**Task to carry out**.
Return verbatim all lines from the first one in the records to the line with "-- stated objective: alternative", both ends kept.

**Records shown**.
-- pv_equiv track=rewrite | github.com/StarDuster/YAYD | src/youdub/steps/translate/__init__.py | _merge_parts_to_count
-- ===== SOURCE A (Python) =====
-- def _merge_parts_to_count(parts: list[str], target_count: int) -> list[str]:
--     if target_count <= 0:
--         return []
--     cleaned = [p.strip() for p in parts if p and p.strip()]
--     if not cleaned:
--         return [""] * target_count
--     if len(cleaned) == target_count:
--         return cleaned
--     if len(cleaned) < target_count:
--         return cleaned + [""] * (target_count - len(cleaned))
--
--     n = len(cleaned)
--     out: list[str] = []
--     for i in range(target_count):
--         a = i * n // target_count
--         b = (i + 1) * n // target_count
--         out.append(" ".join(cleaned[a:b]).strip())
--     return out
-- ===== SOURCE B (Python) =====
-- def _merge_parts_to_count(parts: list[str], target_count: int) -> list[str]:
--     if target_count <= 0:
--         return []
--     cleaned = [p.strip() for p in parts if p and p.strip()]
--     n = len(cleaned)
--     if n == 0:
--         return [""] * target_count
--     if n == target_count:
--         return cleaned
--     if n < target_count:
--         return cleaned + [""] * (target_count - n)
--
--     # element-major bucketing: one pass over the words, each word goes to
--     # bucket ((j+1)*target_count - 1) // n, which reproduces the floor
--     # boundaries i*n//target_count of the group-major slicing.
--     buckets: list[list[str]] = [[] for _ in range(target_count)]
--     for j, w in enumerate(cleaned):
--         buckets[((j + 1) * target_count - 1) // n].append(w)
--     return [" ".join(b).strip() for b in buckets]
-- ===== Notes on version B (the rewrite author's own statement) =====
-- stated objective: alternative
-- what changed: Group-major loop that slices cleaned[i*n//t:(i+1)*n//t] for each output group is replaced by a single element-major pass that drops each word into bucket ((j+1)*t-1)//n and joins the buckets afterwards.
import Mathlib
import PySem

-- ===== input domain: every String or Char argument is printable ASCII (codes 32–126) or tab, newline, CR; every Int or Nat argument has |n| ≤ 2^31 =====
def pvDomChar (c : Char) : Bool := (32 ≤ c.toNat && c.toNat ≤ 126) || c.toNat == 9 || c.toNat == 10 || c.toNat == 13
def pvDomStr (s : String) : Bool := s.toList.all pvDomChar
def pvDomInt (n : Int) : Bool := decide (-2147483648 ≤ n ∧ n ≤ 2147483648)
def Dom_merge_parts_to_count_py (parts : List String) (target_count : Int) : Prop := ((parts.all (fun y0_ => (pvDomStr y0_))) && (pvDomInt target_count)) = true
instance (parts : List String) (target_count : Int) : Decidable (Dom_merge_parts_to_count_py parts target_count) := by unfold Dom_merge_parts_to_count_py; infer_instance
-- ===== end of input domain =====

-- B replaces A's group-major slicing loop by a single element-major pass into buckets; objective: alternative decomposition (same cost).

-- ===== PORT A =====
def merge_parts_to_count_py (parts : List String) (target_count : Int) : List String :=
  if target_count ≤ 0 then []
  else
    let cleaned := (parts.filter (fun p => p != "" && PySem.Str.strip p != "")).map PySem.Str.strip
    if cleaned = [] then PySem.List.pyRepeat [""] target_count
    else if (cleaned.length : Int) = target_count then cleaned
    else if (cleaned.length : Int) < target_count then
      cleaned ++ PySem.List.pyRepeat [""] (target_count - (cleaned.length : Int))
    else
      let n : Int := cleaned.length
      (PySem.List.pyRange 0 target_count 1).foldl
        (fun out i =>
          out ++ [PySem.Str.strip (PySem.Str.join " "
            (PySem.List.slice cleaned (some (PySem.Int.floordiv (i * n) target_count))
              (some (PySem.Int.floordiv ((i + 1) * n) target_count))))])
        []

-- ===== PORT B =====
def merge_parts_to_count_py_alt (parts : List String) (target_count : Int) : List String :=
  if target_count ≤ 0 then []
  else
    let cleaned := (parts.filter (fun p => p != "" && PySem.Str.strip p != "")).map PySem.Str.strip
    let n : Int := cleaned.length
    if n = 0 then PySem.List.pyRepeat [""] target_count
    else if n = target_count then cleaned
    else if n < target_count then cleaned ++ PySem.List.pyRepeat [""] (target_count - n)
    else
      -- the bucket index ((j+1)*target_count - 1) // n is in [0, target_count), so .toNat is exact
      let buckets := (PySem.List.enumerate cleaned 0).foldl
        (fun (bs : List (List String)) jw =>
          bs.modify (PySem.Int.floordiv ((jw.1 + 1) * target_count - 1) n).toNat (fun b => b ++ [jw.2]))
        (List.replicate target_count.toNat [])
      buckets.map (fun b => PySem.Str.strip (PySem.Str.join " " b))

-- ===== PRECONDITION & SPEC =====
def Spec_merge_parts_to_count_py (parts : List String) (target_count : Int) (out : List String) : Prop := out = merge_parts_to_count_py_alt parts target_count
instance (parts : List String) (target_count : Int) (out : List String) : Decidable (Spec_merge_parts_to_count_py parts target_count out) := by unfold Spec_merge_parts_to_count_py; infer_instance

-- ===== CLAIM (what is proved, stated in full; the proofs are below) =====
def Claim_equal_merge_parts_to_count_py : Prop := ∀ (parts : List String) (target_count : Int), Dom_merge_parts_to_count_py parts target_count → Spec_merge_parts_to_count_py parts target_count (merge_parts_to_count_py parts target_count)

-- ===== LEMMAS AND PROOFS =====

lemma foldl_push {α β : Type} (f : α → β) (l : List α) (acc : List β) :
    l.foldl (fun out x => out ++ [f x]) acc = acc ++ l.map f := by
  induction l generalizing acc with
  | nil => simp
  | cons x xs ih => simp [List.foldl_cons, ih]

-- the bucket index of word j is i exactly when j lies in A's i-th slice [i*N/T, (i+1)*N/T)
lemma bucket_eq_iff (T N i j : Nat) (hT : 0 < T) (hN : 0 < N) :
    ((j + 1) * T - 1) / N = i ↔ i * N / T ≤ j ∧ j < (i + 1) * N / T := by
  have h1 : i * N / T ≤ j ↔ i * N < (j + 1) * T := by
    rw [← Nat.lt_succ_iff, Nat.div_lt_iff_lt_mul hT]
  have h2 : j < (i + 1) * N / T ↔ (j + 1) * T ≤ (i + 1) * N := by
    rw [← Nat.succ_le_iff, Nat.le_div_iff_mul_le hT]
  have h3 : ((j + 1) * T - 1) / N = i ↔ i * N ≤ (j + 1) * T - 1 ∧ (j + 1) * T - 1 < (i + 1) * N := by
    constructor
    · rintro rfl
      refine ⟨Nat.div_mul_le_self _ _, ?_⟩
      have hdm := Nat.div_add_mod ((j + 1) * T - 1) N
      have hm := Nat.mod_lt ((j + 1) * T - 1) hN
      nlinarith
    · rintro ⟨hl, hr⟩
      exact Nat.div_eq_of_lt_le hl (by omega)
  rw [h1, h2, h3]
  have hpos : 1 ≤ (j + 1) * T := Nat.mul_pos (by omega) hT
  have ha : i * N ≤ (i + 1) * N := by nlinarith
  omega

-- prefix invariant for B's element-major bucket fold: after processing the first j words,
-- bucket i holds the part of A's i-th slice that lies among those j words
lemma buckets_inv (l : List String) (T : Nat) (hT : 0 < T) (hTN : T < l.length) :
    ∀ j, j ≤ l.length →
      (PySem.List.enumerate (l.take j) 0).foldl
        (fun (bs : List (List String)) jw =>
          bs.modify (PySem.Int.floordiv ((jw.1 + 1) * (T : Int) - 1) (l.length : Int)).toNat
            (fun b => b ++ [jw.2]))
        (List.replicate T [])
      = (List.range T).map (fun i =>
          ((l.take j).drop (i * l.length / T)).take ((i + 1) * l.length / T - i * l.length / T)) := by
  intro j
  induction j with
  | zero =>
      intro _
      simp [PySem.List.enumerate_nil]
  | succ j ih =>
      intro hj
      have hN : 0 < l.length := by omega
      have hjN : j < l.length := by omega
      have htake : l.take (j + 1) = l.take j ++ [l[j]] := by
        rw [List.take_add_one]
        simp [List.getElem?_eq_getElem hjN]
      have hlen : (l.take j).length = j := by simp; omega
      rw [htake, PySem.List.enumerate_append, List.foldl_append, ih (by omega), hlen]
      simp only [PySem.List.enumerate_cons, PySem.List.enumerate_nil, List.foldl_cons,
        List.foldl_nil]
      have hcast : ((0 : Int) + (j : Int) + 1) * (T : Int) - 1 = (((j + 1) * T - 1 : Nat) : Int) := by
        have h1 : 1 ≤ (j + 1) * T := Nat.mul_pos (by omega) hT
        push_cast [h1]
        ring
      rw [hcast, PySem.Int.floordiv_natCast, Int.toNat_natCast]
      apply List.ext_getElem
      · simp
      · intro i hi1 hi2
        have hiT : i < T := by simpa using hi2
        rw [List.getElem_modify]
        simp only [List.getElem_map, List.getElem_range]
        rw [← htake]
        -- abbreviations
        have hdt : ∀ m, ((l.take m).drop (i * l.length / T)).take
              ((i + 1) * l.length / T - i * l.length / T)
            = (l.drop (i * l.length / T)).take
              (min ((i + 1) * l.length / T - i * l.length / T) (m - i * l.length / T)) := by
          intro m
          rw [List.drop_take, List.take_take]
        have hab : i * l.length / T ≤ (i + 1) * l.length / T :=
          Nat.div_le_div_right (by nlinarith)
        by_cases hgi : ((j + 1) * T - 1) / l.length = i
        · -- word j belongs to slice i
          have hrange := (bucket_eq_iff T l.length i j hT hN).mp hgi
          simp only [if_pos hgi, hdt]
          have e1 : min ((i + 1) * l.length / T - i * l.length / T) (j - i * l.length / T)
              = j - i * l.length / T := by omega
          have e2 : min ((i + 1) * l.length / T - i * l.length / T) (j + 1 - i * l.length / T)
              = (j - i * l.length / T) + 1 := by omega
          rw [e1, e2, List.take_add_one]
          have hd : j - i * l.length / T < (l.drop (i * l.length / T)).length := by
            simp [List.length_drop]; omega
          rw [List.getElem?_eq_getElem hd]
          simp only [List.getElem_drop]
          have hidx : i * l.length / T + (j - i * l.length / T) = j := by omega
          simp [hidx]
        · -- bucket i is untouched and slice i gains nothing
          have hrange : ¬ (i * l.length / T ≤ j ∧ j < (i + 1) * l.length / T) := fun h =>
            hgi ((bucket_eq_iff T l.length i j hT hN).mpr h)
          simp only [if_neg hgi, hdt]
          congr 1
          omega

lemma buckets_eq (l : List String) (T : Nat) (hT : 0 < T) (hTN : T < l.length) :
    (PySem.List.enumerate l 0).foldl
        (fun (bs : List (List String)) jw =>
          bs.modify (PySem.Int.floordiv ((jw.1 + 1) * (T : Int) - 1) (l.length : Int)).toNat
            (fun b => b ++ [jw.2]))
        (List.replicate T [])
      = (List.range T).map (fun i =>
          (l.drop (i * l.length / T)).take ((i + 1) * l.length / T - i * l.length / T)) := by
  have h := buckets_inv l T hT hTN l.length le_rfl
  rwa [List.take_length] at h

-- ===== VERDICT (by name: the statement is the Claim_ definition above) =====
theorem merge_parts_to_count_py_spec : Claim_equal_merge_parts_to_count_py := by
  intro parts target_count _
  unfold Spec_merge_parts_to_count_py merge_parts_to_count_py merge_parts_to_count_py_alt
  by_cases ht : target_count ≤ 0
  · simp [ht]
  simp only [if_neg ht]
  set cleaned := (parts.filter (fun p => p != "" && PySem.Str.strip p != "")).map PySem.Str.strip
    with hcl
  have hz : ((cleaned.length : Int) = 0) ↔ cleaned = [] := by
    simp [List.length_eq_zero_iff]
  by_cases h0 : cleaned = []
  · simp [h0]
  rw [if_neg h0, if_neg (fun h => h0 (hz.mp h))]
  by_cases heq : (cleaned.length : Int) = target_count
  · simp [heq]
  rw [if_neg heq, if_neg heq]
  by_cases hlt : (cleaned.length : Int) < target_count
  · simp [hlt]
  rw [if_neg hlt, if_neg hlt]
  -- main case: 0 < target_count < cleaned.length
  have htpos : 0 < target_count := by omega
  set T : Nat := target_count.toNat with hTdef
  have htT : (T : Int) = target_count := Int.toNat_of_nonneg (by omega)
  have hT : 0 < T := by omega
  have hTN : T < cleaned.length := by
    have : target_count < (cleaned.length : Int) := by omega
    omega
  rw [← htT]
  rw [buckets_eq cleaned T hT hTN]
  rw [foldl_push (f := fun i => PySem.Str.strip (PySem.Str.join " "
      (PySem.List.slice cleaned (some (PySem.Int.floordiv (i * (cleaned.length : Int)) (T : Int)))
        (some (PySem.Int.floordiv ((i + 1) * (cleaned.length : Int)) (T : Int))))))]
  rw [PySem.List.pyRange_one]
  simp only [List.nil_append, List.map_map, Int.sub_zero, Int.toNat_natCast]
  apply List.map_congr_left
  intro k hk
  simp only [Function.comp]
  have c1 : ((0 : Int) + (k : Int)) * (cleaned.length : Int) = ((k * cleaned.length : Nat) : Int) := by
    push_cast; ring
  have c2 : ((0 : Int) + (k : Int) + 1) * (cleaned.length : Int)
      = (((k + 1) * cleaned.length : Nat) : Int) := by
    push_cast; ring
  rw [c1, c2, PySem.Int.floordiv_natCast, PySem.Int.floordiv_natCast,
    PySem.List.slice_natCast]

**Solution**.
-- pv_equiv track=rewrite | github.com/StarDuster/YAYD | src/youdub/steps/translate/__init__.py | _merge_parts_to_count
-- ===== SOURCE A (Python) =====
-- def _merge_parts_to_count(parts: list[str], target_count: int) -> list[str]:
--     if target_count <= 0:
--         return []
--     cleaned = [p.strip() for p in parts if p and p.strip()]
--     if not cleaned:
--         return [""] * target_count
--     if len(cleaned) == target_count:
--         return cleaned
--     if len(cleaned) < target_count:
--         return cleaned + [""] * (target_count - len(cleaned))
--
--     n = len(cleaned)
--     out: list[str] = []
--     for i in range(target_count):
--         a = i * n // target_count
--         b = (i + 1) * n // target_count
--         out.append(" ".join(cleaned[a:b]).strip())
--     return out
-- ===== SOURCE B (Python) =====
-- def _merge_parts_to_count(parts: list[str], target_count: int) -> list[str]:
--     if target_count <= 0:
--         return []
--     cleaned = [p.strip() for p in parts if p and p.strip()]
--     n = len(cleaned)
--     if n == 0:
--         return [""] * target_count
--     if n == target_count:
--         return cleaned
--     if n < target_count:
--         return cleaned + [""] * (target_count - n)
--
--     # element-major bucketing: one pass over the words, each word goes to
--     # bucket ((j+1)*target_count - 1) // n, which reproduces the floor
--     # boundaries i*n//target_count of the group-major slicing.
--     buckets: list[list[str]] = [[] for _ in range(target_count)]
--     for j, w in enumerate(cleaned):
--         buckets[((j + 1) * target_count - 1) // n].append(w)
--     return [" ".join(b).strip() for b in buckets]
-- ===== Notes on version B (the rewrite author's own statement) =====
-- stated objective: alternative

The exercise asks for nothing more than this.